The cultivation of the Japanese plum has enjoyed a constant increase in yields over the last 20 years, but is now thought to have reached the limit of production. There are programmes for the introduction and evaluation of new cultivars that investigate their agronomic performance in terms of flowering and harvesting periods, yields, fruit sizes and qualitative characteristics, comparing them against established reference varieties [1]. However, there are few studies of their suitability for commercialisation. Previous investigations of the nutritional properties of Japanese plum cultivars produced in Extremadura have shown differences above all in total soluble solid content (°Brix) and in acceptability index, i.e. the ratio of total soluble solids to acidity (TSS/acidity) [2].

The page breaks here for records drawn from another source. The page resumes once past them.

-- pv_equiv track=rewrite | github.com/Timosbonus/AdventOfCode | 2024/DayTwo.py | checkIncreaseTwo
-- ===== SOURCE A (Python) =====
-- def checkIncrease(nums):
--     for i in range(len(nums) - 1):
--         if nums[i + 1] <= nums[i] or nums[i + 1] - nums[i] > 3:
--             return False
--     return True
--
-- def checkIncreaseTwo(nums):
--     nums = nums[:]
--     if checkIncrease(nums) == True:
--         return True
--     else:
--         for i in range(len(nums) - 1):
--             if nums[i] >= nums[i + 1] or nums[i + 1] - nums[i] > 3:
--                 if checkIncrease(nums[:i] + nums[i + 1:]) or len(nums) - i - 2 >= 0 and checkIncrease(nums[:i + 1] + nums[i + 2:]):
--                     return True
--                 break
--
--     return False
-- ===== SOURCE B (Python) =====
-- def checkIncreaseTwo(nums):
--     def ok(seq):
--         return all(0 < b - a <= 3 for a, b in zip(seq, seq[1:]))
--     if ok(nums):
--         return True
--     return any(ok(nums[:i] + nums[i + 1:]) for i in range(len(nums)))
-- ===== Notes on version B (the rewrite author's own statement) =====
-- stated objective: simpler
-- what changed: B is a brute-force dampener: a zip-based ok() predicate plus trying the removal of every single index, replacing A's greedy first-violation scan that probes only the two adjacent removals.
import Mathlib
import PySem

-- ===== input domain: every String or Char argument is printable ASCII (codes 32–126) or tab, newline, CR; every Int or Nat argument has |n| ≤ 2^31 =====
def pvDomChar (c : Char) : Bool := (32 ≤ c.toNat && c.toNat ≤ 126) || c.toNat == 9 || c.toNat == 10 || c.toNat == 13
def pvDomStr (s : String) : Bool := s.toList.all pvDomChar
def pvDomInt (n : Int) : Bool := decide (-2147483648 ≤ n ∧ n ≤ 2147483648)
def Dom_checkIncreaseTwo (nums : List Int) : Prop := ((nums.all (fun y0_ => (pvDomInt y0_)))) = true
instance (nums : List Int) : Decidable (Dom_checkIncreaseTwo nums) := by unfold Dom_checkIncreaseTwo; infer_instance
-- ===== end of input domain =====

-- B replaces A's greedy first-violation repair (probing only the two adjacent removals) by a
-- brute-force dampener: a zip-based all() step predicate plus trying the removal of every index
-- (objective: simpler).

-- ===== PORT A =====
-- helper checkIncrease: the index loop over range(len(nums)-1) comparing nums[i], nums[i+1]
-- is transcribed as structural recursion over adjacent pairs (same pairs, same order, early False).
def checkIncrease : List Int → Bool
  | a :: b :: rest =>
      if b ≤ a ∨ b - a > 3 then false else checkIncrease (b :: rest)
  | _ => true

-- A's second loop: walks the pairs carrying the running index i (suffix = nums.drop i);
-- at the first bad pair it returns the Python disjunction and stops ('return … / break → False').
-- nums[:i] + nums[i+1:] = take i ++ drop (i+1) exactly, since 0 ≤ i.
def loopA (nums : List Int) : Nat → List Int → Bool
  | i, a :: b :: _rest =>
      if a ≥ b ∨ b - a > 3 then
        checkIncrease (nums.take i ++ nums.drop (i + 1)) ||
          (decide ((nums.length : Int) - (i : Int) - 2 ≥ 0) &&
            checkIncrease (nums.take (i + 1) ++ nums.drop (i + 2)))
      else loopA nums (i + 1) (b :: _rest)
  | _, _ => false

def checkIncreaseTwo (nums : List Int) : Bool :=
  -- 'nums = nums[:]' copies the list (no observable effect on the return value)
  if checkIncrease nums == true then true else loopA nums 0 nums

-- ===== PORT B =====
-- ok(seq): all(0 < b - a <= 3 for a, b in zip(seq, seq[1:])); seq[1:] = tail for a list.
def okAlt (seq : List Int) : Bool :=
  (seq.zip seq.tail).all fun p => decide (0 < p.2 - p.1) && decide (p.2 - p.1 ≤ 3)

def checkIncreaseTwo_alt (nums : List Int) : Bool :=
  if okAlt nums then true
  else (List.range nums.length).any fun i => okAlt (nums.take i ++ nums.drop (i + 1))

-- ===== PRECONDITION & SPEC =====
def Spec_checkIncreaseTwo (nums : List Int) (out : Bool) : Prop := out = checkIncreaseTwo_alt nums
instance (nums : List Int) (out : Bool) : Decidable (Spec_checkIncreaseTwo nums out) := by unfold Spec_checkIncreaseTwo; infer_instance

-- ===== CLAIM (what is proved, stated in full; the proofs are below) =====
def Claim_equal_checkIncreaseTwo : Prop := ∀ (nums : List Int), Dom_checkIncreaseTwo nums → Spec_checkIncreaseTwo nums (checkIncreaseTwo nums)

-- ===== LEMMAS AND PROOFS =====

lemma chk_cons2 (a b : Int) (r : List Int) :
    checkIncrease (a :: b :: r) = if b ≤ a ∨ b - a > 3 then false else checkIncrease (b :: r) := rfl

lemma loopA_cons2 (nums : List Int) (i : Nat) (a b : Int) (r : List Int) :
    loopA nums i (a :: b :: r) =
      if a ≥ b ∨ b - a > 3 then
        checkIncrease (nums.take i ++ nums.drop (i + 1)) ||
          (decide ((nums.length : Int) - (i : Int) - 2 ≥ 0) &&
            checkIncrease (nums.take (i + 1) ++ nums.drop (i + 2)))
      else loopA nums (i + 1) (b :: r) := rfl

-- B's step predicate coincides with A's checkIncrease.
lemma ok_eq_chk : ∀ l : List Int, okAlt l = checkIncrease l
  | [] => rfl
  | [_] => rfl
  | a :: b :: r => by
      show ((decide (0 < b - a) && decide (b - a ≤ 3)) && okAlt (b :: r)) = checkIncrease (a :: b :: r)
      rw [ok_eq_chk (b :: r), chk_cons2]
      by_cases h : b ≤ a ∨ b - a > 3
      · rw [if_pos h]
        rcases h with h | h
        · rw [decide_eq_false (by omega : ¬ (0 < b - a))]; simp
        · rw [decide_eq_false (by omega : ¬ (b - a ≤ 3))]; simp
      · rw [if_neg h]
        rw [decide_eq_true (by omega : 0 < b - a), decide_eq_true (by omega : b - a ≤ 3)]
        simp

-- a list containing a bad adjacent pair fails checkIncrease
lemma chk_bad : ∀ (u : List Int) (a b : Int) (v : List Int), (b ≤ a ∨ 3 < b - a) →
    checkIncrease (u ++ a :: b :: v) = false
  | [], a, b, v, h => by simp only [List.nil_append, chk_cons2]; rw [if_pos h]
  | x :: u, a, b, v, h => by
      have ih := chk_bad u a b v h
      cases hu : u ++ a :: b :: v with
      | nil => simp at hu
      | cons y t =>
        simp only [List.cons_append, hu, chk_cons2]
        split
        · rfl
        · rw [← hu]; exact ih

-- a failing list decomposes at its FIRST bad pair
lemma chk_decomp : ∀ l : List Int, checkIncrease l = false →
    ∃ pre a b suf, l = pre ++ a :: b :: suf ∧ checkIncrease (pre ++ [a]) = true ∧
      (b ≤ a ∨ 3 < b - a)
  | [] => by intro h; simp [checkIncrease] at h
  | [x] => by intro h; simp [checkIncrease] at h
  | x :: y :: r => by
      intro h
      by_cases hb : y ≤ x ∨ 3 < y - x
      · exact ⟨[], x, y, r, rfl, rfl, hb⟩
      · have h' : checkIncrease (y :: r) = false := by
          rw [chk_cons2, if_neg (by omega : ¬ (y ≤ x ∨ y - x > 3))] at h
          exact h
        obtain ⟨pre, a, b, suf, hl, hpre, hbad⟩ := chk_decomp (y :: r) h'
        refine ⟨x :: pre, a, b, suf, by simp [hl], ?_, hbad⟩
        cases pre with
        | nil =>
          simp only [List.nil_append] at hl
          injection hl with h1 h2
          subst h1
          simp only [List.cons_append, List.nil_append, chk_cons2]
          rw [if_neg (by omega : ¬ (y ≤ x ∨ y - x > 3))]
          rfl
        | cons p pre' =>
          simp only [List.cons_append] at hl
          injection hl with h1 h2
          subst h1
          simp only [List.cons_append, chk_cons2]
          rw [if_neg (by omega : ¬ (y ≤ x ∨ y - x > 3))]
          simpa using hpre

-- loopA walks unchanged through a good prefix
lemma loop_walk : ∀ (pre : List Int) (nums : List Int) (i : Nat) (a : Int) (suf : List Int),
    nums.drop i = pre ++ a :: suf → checkIncrease (pre ++ [a]) = true →
    loopA nums i (pre ++ a :: suf) = loopA nums (i + pre.length) (a :: suf)
  | [], nums, i, a, suf, _, _ => by simp
  | x :: pre', nums, i, a, suf, hdrop, hpre => by
      have hdrop' : nums.drop (i + 1) = pre' ++ a :: suf := by
        rw [← List.tail_drop, hdrop]; rfl
      cases pre' with
      | nil =>
        have hgood : ¬ (x ≥ a ∨ a - x > 3) := by
          intro hc
          rw [show ([x] ++ [a] : List Int) = [x, a] from rfl, chk_cons2,
            if_pos (by omega : a ≤ x ∨ a - x > 3)] at hpre
          exact Bool.false_ne_true hpre
        rw [show (([x] : List Int) ++ a :: suf) = x :: a :: suf from rfl, loopA_cons2, if_neg hgood]
        simp
      | cons y pre'' =>
        have hgood : ¬ (x ≥ y ∨ y - x > 3) := by
          intro hc
          rw [show ((x :: y :: pre'') ++ [a] : List Int) = x :: y :: (pre'' ++ [a]) from rfl,
            chk_cons2, if_pos (by omega : y ≤ x ∨ y - x > 3)] at hpre
          exact Bool.false_ne_true hpre
        have hpre' : checkIncrease ((y :: pre'') ++ [a]) = true := by
          rw [show ((x :: y :: pre'') ++ [a] : List Int) = x :: y :: (pre'' ++ [a]) from rfl,
            chk_cons2, if_neg (by omega : ¬ (y ≤ x ∨ y - x > 3))] at hpre
          exact hpre
        have ih := loop_walk (y :: pre'') nums (i + 1) a suf hdrop' hpre'
        rw [show ((x :: y :: pre'') ++ a :: suf : List Int) = x :: y :: (pre'' ++ a :: suf) from rfl,
          loopA_cons2, if_neg hgood]
        rw [show (y :: (pre'' ++ a :: suf) : List Int) = (y :: pre'') ++ a :: suf from rfl, ih]
        simp only [List.length_cons]
        ring_nf

-- ===== VERDICT (by name: the statement is the Claim_ definition above) =====
theorem checkIncreaseTwo_spec : Claim_equal_checkIncreaseTwo := by
  intro nums _hdom
  unfold Spec_checkIncreaseTwo checkIncreaseTwo checkIncreaseTwo_alt
  simp only [ok_eq_chk, beq_iff_eq]
  by_cases h : checkIncrease nums = true
  · simp [h]
  · have h' : checkIncrease nums = false := by simpa using h
    simp only [h', if_false, Bool.false_eq_true]
    obtain ⟨pre, a, b, suf, hl, hpre, hbad⟩ := chk_decomp nums h'
    have hdrop0 : nums.drop 0 = pre ++ a :: b :: suf := by simpa using hl
    have hwalk := loop_walk pre nums 0 a (b :: suf) hdrop0 hpre
    have hlen : nums.length = pre.length + 2 + suf.length := by
      rw [hl]; simp [List.length_append]; omega
    have hcond : ((nums.length : Int) - ((0 + pre.length : Nat) : Int) - 2 ≥ 0) := by
      rw [hlen]; push_cast; omega
    have hE : ∀ j : Nat, nums.take j ++ nums.drop (j + 1) = nums.eraseIdx j :=
      fun j => (List.eraseIdx_eq_take_drop_succ nums j).symm
    have hloop : loopA nums 0 nums =
        (checkIncrease (nums.eraseIdx (pre.length)) || checkIncrease (nums.eraseIdx (pre.length + 1))) := by
      have e1 : loopA nums 0 nums = loopA nums 0 (pre ++ a :: b :: suf) := by rw [← hl]
      rw [e1, hwalk, loopA_cons2, if_pos (hbad : a ≥ b ∨ b - a > 3), decide_eq_true hcond,
        Bool.true_and, Nat.zero_add, hE, hE]
    rw [hloop]
    cases hG : (checkIncrease (nums.eraseIdx pre.length) || checkIncrease (nums.eraseIdx (pre.length + 1))) with
    | true =>
      symm
      rw [List.any_eq_true]
      rcases Bool.or_eq_true_iff.mp hG with hg | hg
      · exact ⟨pre.length, List.mem_range.mpr (by omega), by rw [hE]; exact hg⟩
      · exact ⟨pre.length + 1, List.mem_range.mpr (by omega), by rw [hE]; exact hg⟩
    | false =>
      symm
      rw [List.any_eq_false]
      intro j hj
      rw [List.mem_range] at hj
      rw [hE]
      obtain ⟨hg1, hg2⟩ := Bool.or_eq_false_iff.mp hG
      rcases Nat.lt_trichotomy j pre.length with hlt | rfl | hgt
      · rw [hl, List.eraseIdx_append_of_lt_length hlt]
        simp [chk_bad _ _ _ _ hbad]
      · simp [hg1]
      · rcases Nat.eq_or_lt_of_le hgt with rfl | hgt2
        · simp [hg2]
        · rw [hl, List.eraseIdx_append_of_length_le (by omega : pre.length ≤ j)]
          obtain ⟨k, hk⟩ : ∃ k, j - pre.length = k + 2 := ⟨j - pre.length - 2, by omega⟩
          rw [hk]
          simp only [List.eraseIdx]
          simp [chk_bad _ _ _ _ hbad]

Other authors have studied the physicochemical and sensory characteristics of Japanese-type plum cultivars grown in Georgia and Alabama (USA) and also the development of these characteristics during ripening [3]. Their results demonstrate that the various cultivars differ in their physicochemical properties. The varieties awarded the highest scores by panelists in sensory evaluation tests are also those with the greatest acceptability indices.

In the European plum (Prunus domestica L.), the sugar content varies between cultivars. The mean percentage of total sugars is approximately 10–12%, making this the majority nutrient when the results are given for dry matter [4]. The main sugars are the monosaccharides glucose and fructose, the disaccharide sucrose and sorbitol. The values given for glucose often include sorbitol because of the difficulty in separating the two by high-performance liquid chromatography (HPLC). Also of interest are the plum’s functional properties, attributed partly to its dietary-fibre content, which presents mean values approaching 1.5%, and to its high content in phenolic and other compounds with antioxidant properties [5].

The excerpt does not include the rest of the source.